Accès aux compléments numériques du guide pratique

 

Parution le 11 août 2022

Disponible ici à partir du 11/08/2022         

Le contexte du changement climatique et de la transition agroécologique renforce l’exigence d’un usage sobre de l’eau en agriculture.

L’irrigation fait l’objet de nombreux débats quant à l’amélioration de ses performances tant technologiques qu’agronomiques et environnementales. Elle représente l’un des moyens de s’adapter et d’atténuer les effets du changement climatique. Pour qu’elle puisse pleinement jouer ce rôle d’un point de vue technique, tout en prenant en compte la durabilité des milieux aquatiques et des ressources en eau et en énergie, une meilleure connaissance des matériels, des outils existants et de leur utilisation est ainsi nécessaire.

Pour tous les acteurs et praticiens de l’irrigation de l’eau agricole, la quatrième édition de ce guide pratique propose des outils actualisés d’analyse et d’aide à la décision sur la gestion et la conduite de l’irrigation (depuis l’échelle du territoire jusqu’à la parcelle), les notions de base en hydraulique, les stations de pompage, les différentes techniques d’irrigation (aspersion, localisée, de surface) et l’efficience de l’irrigation en eau et en énergie.

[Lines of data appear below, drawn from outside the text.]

-- pv_equiv track=rewrite | github.com/NVIDIA-NeMo/Safe-Synthesizer | script/slurm/collect_nss_results.py | classify_incomplete_status
-- ===== SOURCE A (Python) =====
-- from typing import Optional
--
-- def _safe_lower(text: Optional[str]) -> str:
--     return (text or "").lower()
--
-- def classify_incomplete_status(err_text: str) -> str:
--     """Classify an incomplete job as ERROR or IN_PROGRESS using the .err content.
--
--     Heuristics:
--       - If error signatures are present, return "ERROR".
--       - Otherwise, return "IN_PROGRESS".
--     """
--     if not err_text:
--         return "IN_PROGRESS"
--
--     lowered = _safe_lower(err_text)
--     error_tokens = [
--         "traceback (most recent call last):",
--         "error:",
--         "exception",
--         "runtimeerror",
--         "valueerror",
--         "keyerror",
--         "memoryerror",
--         "segmentation fault",
--         "killed",
--         "exited with exit code",
--         "nccl error",
--         "cuda error",
--         "oom",
--         "out of memory",
--     ]
--     if any(tok in lowered for tok in error_tokens):
--         return "ERROR"
--     return "IN_PROGRESS"
-- ===== SOURCE B (Python) =====
-- _ERROR_TOKENS = (
--     "traceback (most recent call last):",
--     "error:",
--     "exception",
--     "runtimeerror",
--     "valueerror",
--     "keyerror",
--     "memoryerror",
--     "segmentation fault",
--     "killed",
--     "exited with exit code",
--     "nccl error",
--     "cuda error",
--     "oom",
--     "out of memory",
-- )
--
--
-- def classify_incomplete_status(err_text: str) -> str:
--     """Single position-driven pass: at each index, test whether any error
--     token starts there, instead of one full substring scan per token."""
--     if not err_text:
--         return "IN_PROGRESS"
--     lowered = err_text.lower()
--     for i in range(len(lowered)):
--         for tok in _ERROR_TOKENS:
--             if lowered.startswith(tok, i):
--                 return "ERROR"
--     return "IN_PROGRESS"
-- ===== Notes on version B (the rewrite author's own statement) =====
-- stated objective: alternative
-- what changed: A runs fourteen independent whole-string substring containment scans, one per error token; B makes a single position-driven pass over the lowered text, testing at each index whether any error token starts there.
import Mathlib
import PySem

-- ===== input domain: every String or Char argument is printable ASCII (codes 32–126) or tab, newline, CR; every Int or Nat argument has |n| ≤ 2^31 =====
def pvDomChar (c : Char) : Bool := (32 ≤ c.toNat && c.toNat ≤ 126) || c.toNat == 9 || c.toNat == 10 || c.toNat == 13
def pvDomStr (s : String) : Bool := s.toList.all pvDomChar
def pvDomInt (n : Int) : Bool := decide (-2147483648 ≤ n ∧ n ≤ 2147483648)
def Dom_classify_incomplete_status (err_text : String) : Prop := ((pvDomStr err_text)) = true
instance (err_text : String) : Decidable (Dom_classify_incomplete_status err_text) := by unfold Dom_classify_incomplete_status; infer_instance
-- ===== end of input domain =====

-- B replaces A's fourteen independent substring scans by one position-driven pass testing each token as a prefix (objective: alternative).

-- ===== PORT A =====
-- helper _safe_lower(text): (text or "").lower()
def pySafeLower (text : Option String) : String :=
  PySem.Str.lower (match text with
    | none => ""
    | some s => if PySem.Str.len s == 0 then "" else s)

def pvErrorTokens : List String :=
  ["traceback (most recent call last):", "error:", "exception", "runtimeerror",
   "valueerror", "keyerror", "memoryerror", "segmentation fault", "killed",
   "exited with exit code", "nccl error", "cuda error", "oom", "out of memory"]

def classify_incomplete_status (err_text : String) : String :=
  if PySem.Str.len err_text == 0 then "IN_PROGRESS"
  else
    let lowered := pySafeLower (some err_text)
    if pvErrorTokens.any (fun tok => PySem.Str.isIn tok lowered) then "ERROR"
    else "IN_PROGRESS"

-- ===== PORT B =====
-- the same token set, as char lists (Source B's _ERROR_TOKENS)
def pvErrorTokensB : List (List Char) := pvErrorTokens.map String.toList

-- Source B's 'for i in range(len(lowered))' loop: recursion over the suffixes of lowered
def pvScan (cs : List Char) : Bool :=
  match cs with
  | [] => false
  | c :: rest =>
      if pvErrorTokensB.any (fun tok => PySem.Chars.startswith (c :: rest) tok) then true
      else pvScan rest

def classify_incomplete_status_alt (err_text : String) : String :=
  if PySem.Str.len err_text == 0 then "IN_PROGRESS"
  else if pvScan (PySem.Chars.lower err_text.toList) then "ERROR"
  else "IN_PROGRESS"

-- ===== PRECONDITION & SPEC =====
def Spec_classify_incomplete_status (err_text : String) (out : String) : Prop := out = classify_incomplete_status_alt err_text
instance (err_text : String) (out : String) : Decidable (Spec_classify_incomplete_status err_text out) := by unfold Spec_classify_incomplete_status; infer_instance

-- ===== CLAIM (what is proved, stated in full; the proofs are below) =====
def Claim_equal_classify_incomplete_status : Prop := ∀ (err_text : String), Dom_classify_incomplete_status err_text → Spec_classify_incomplete_status err_text (classify_incomplete_status err_text)

-- ===== LEMMAS AND PROOFS =====

-- every token in B's list is nonempty
lemma pvErrorTokensB_ne_nil : ∀ tok ∈ pvErrorTokensB, tok ≠ [] := by decide

-- the position scan decides "some token is an infix"
lemma pvScan_iff (cs : List Char) :
    pvScan cs = true ↔ ∃ tok ∈ pvErrorTokensB, tok <:+: cs := by
  induction cs with
  | nil =>
      simp only [pvScan, List.infix_nil, Bool.false_eq_true, false_iff]
      rintro ⟨tok, htok, rfl⟩
      exact pvErrorTokensB_ne_nil [] htok rfl
  | cons c rest ih =>
      rw [pvScan]
      split_ifs with h
      · simp only [true_iff]
        rcases List.any_eq_true.mp h with ⟨tok, htok, hsw⟩
        exact ⟨tok, htok, (PySem.Chars.startswith_iff _ _).mp hsw |>.isInfix⟩
      · rw [ih]
        constructor
        · rintro ⟨tok, htok, hinf⟩; exact ⟨tok, htok, hinf.trans (List.suffix_cons c rest).isInfix⟩
        · rintro ⟨tok, htok, hinf⟩
          rcases List.infix_cons_iff.mp hinf with hpre | hinf'
          · exact absurd (List.any_eq_true.mpr ⟨tok, htok, (PySem.Chars.startswith_iff _ _).mpr hpre⟩) h
          · exact ⟨tok, htok, hinf'⟩

-- A's token-by-token 'tok in lowered' test equals B's scan, on the lowered text
lemma any_isIn_eq_pvScan (s : String) :
    pvErrorTokens.any (fun tok => PySem.Str.isIn tok s) = pvScan s.toList := by
  by_cases h : pvScan s.toList = true
  · rw [h]
    rcases (pvScan_iff _).mp h with ⟨tok, htok, hinf⟩
    rcases List.mem_map.mp htok with ⟨t, ht, rfl⟩
    exact List.any_eq_true.mpr ⟨t, ht, (PySem.Str.isIn_iff_infix t s).mpr hinf⟩
  · rw [Bool.not_eq_true] at h
    rw [h, Bool.eq_false_iff]
    intro hany
    rcases List.any_eq_true.mp hany with ⟨tok, htok, hin⟩
    have hmem : ∃ t ∈ pvErrorTokensB, t <:+: s.toList :=
      ⟨tok.toList, List.mem_map_of_mem htok, (PySem.Str.isIn_iff_infix tok s).mp hin⟩
    rw [← pvScan_iff, h] at hmem
    exact Bool.false_ne_true hmem

-- ===== VERDICT (by name: the statement is the Claim_ definition above) =====
theorem classify_incomplete_status_spec : Claim_equal_classify_incomplete_status := by
  intro err_text _
  unfold Spec_classify_incomplete_status classify_incomplete_status classify_incomplete_status_alt
  by_cases h0 : (PySem.Str.len err_text == 0) = true
  · rw [if_pos h0, if_pos h0]
  · have hne : err_text ≠ "" := by intro e; subst e; exact h0 (by decide)
    have hlow : pySafeLower (some err_text) = PySem.Str.lower err_text := by
      simp [pySafeLower, hne]
    have hcond : (pvErrorTokens.any fun tok => PySem.Str.isIn tok (pySafeLower (some err_text)))
        = pvScan (PySem.Chars.lower err_text.toList) := by
      rw [hlow, any_isIn_eq_pvScan, PySem.Str.toList_lower]
    rw [if_neg h0, if_neg h0]
    show (if (pvErrorTokens.any fun tok => PySem.Str.isIn tok (pySafeLower (some err_text))) = true
        then "ERROR" else "IN_PROGRESS") = _
    rw [hcond]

Cet ouvrage rassemble les connaissances fondamentales sur le sujet, des informations pratiques pour sa mise en oeuvre et de nombreux compléments numériques comme des calculatrices hydrauliques ou des exemples de cas concrets.

Il a été élaboré sous la coordination de l’Afeid (Association française pour l’eau, l’irrigation et le drainage), en étroite collaboration avec les organismes de recherche-développement et les instituts techniques, et s’adresse à l’ensemble des acteurs de l’irrigation et de la gestion de l’eau, agriculteurs, conseillers de développement, ingénieurs, techniciens.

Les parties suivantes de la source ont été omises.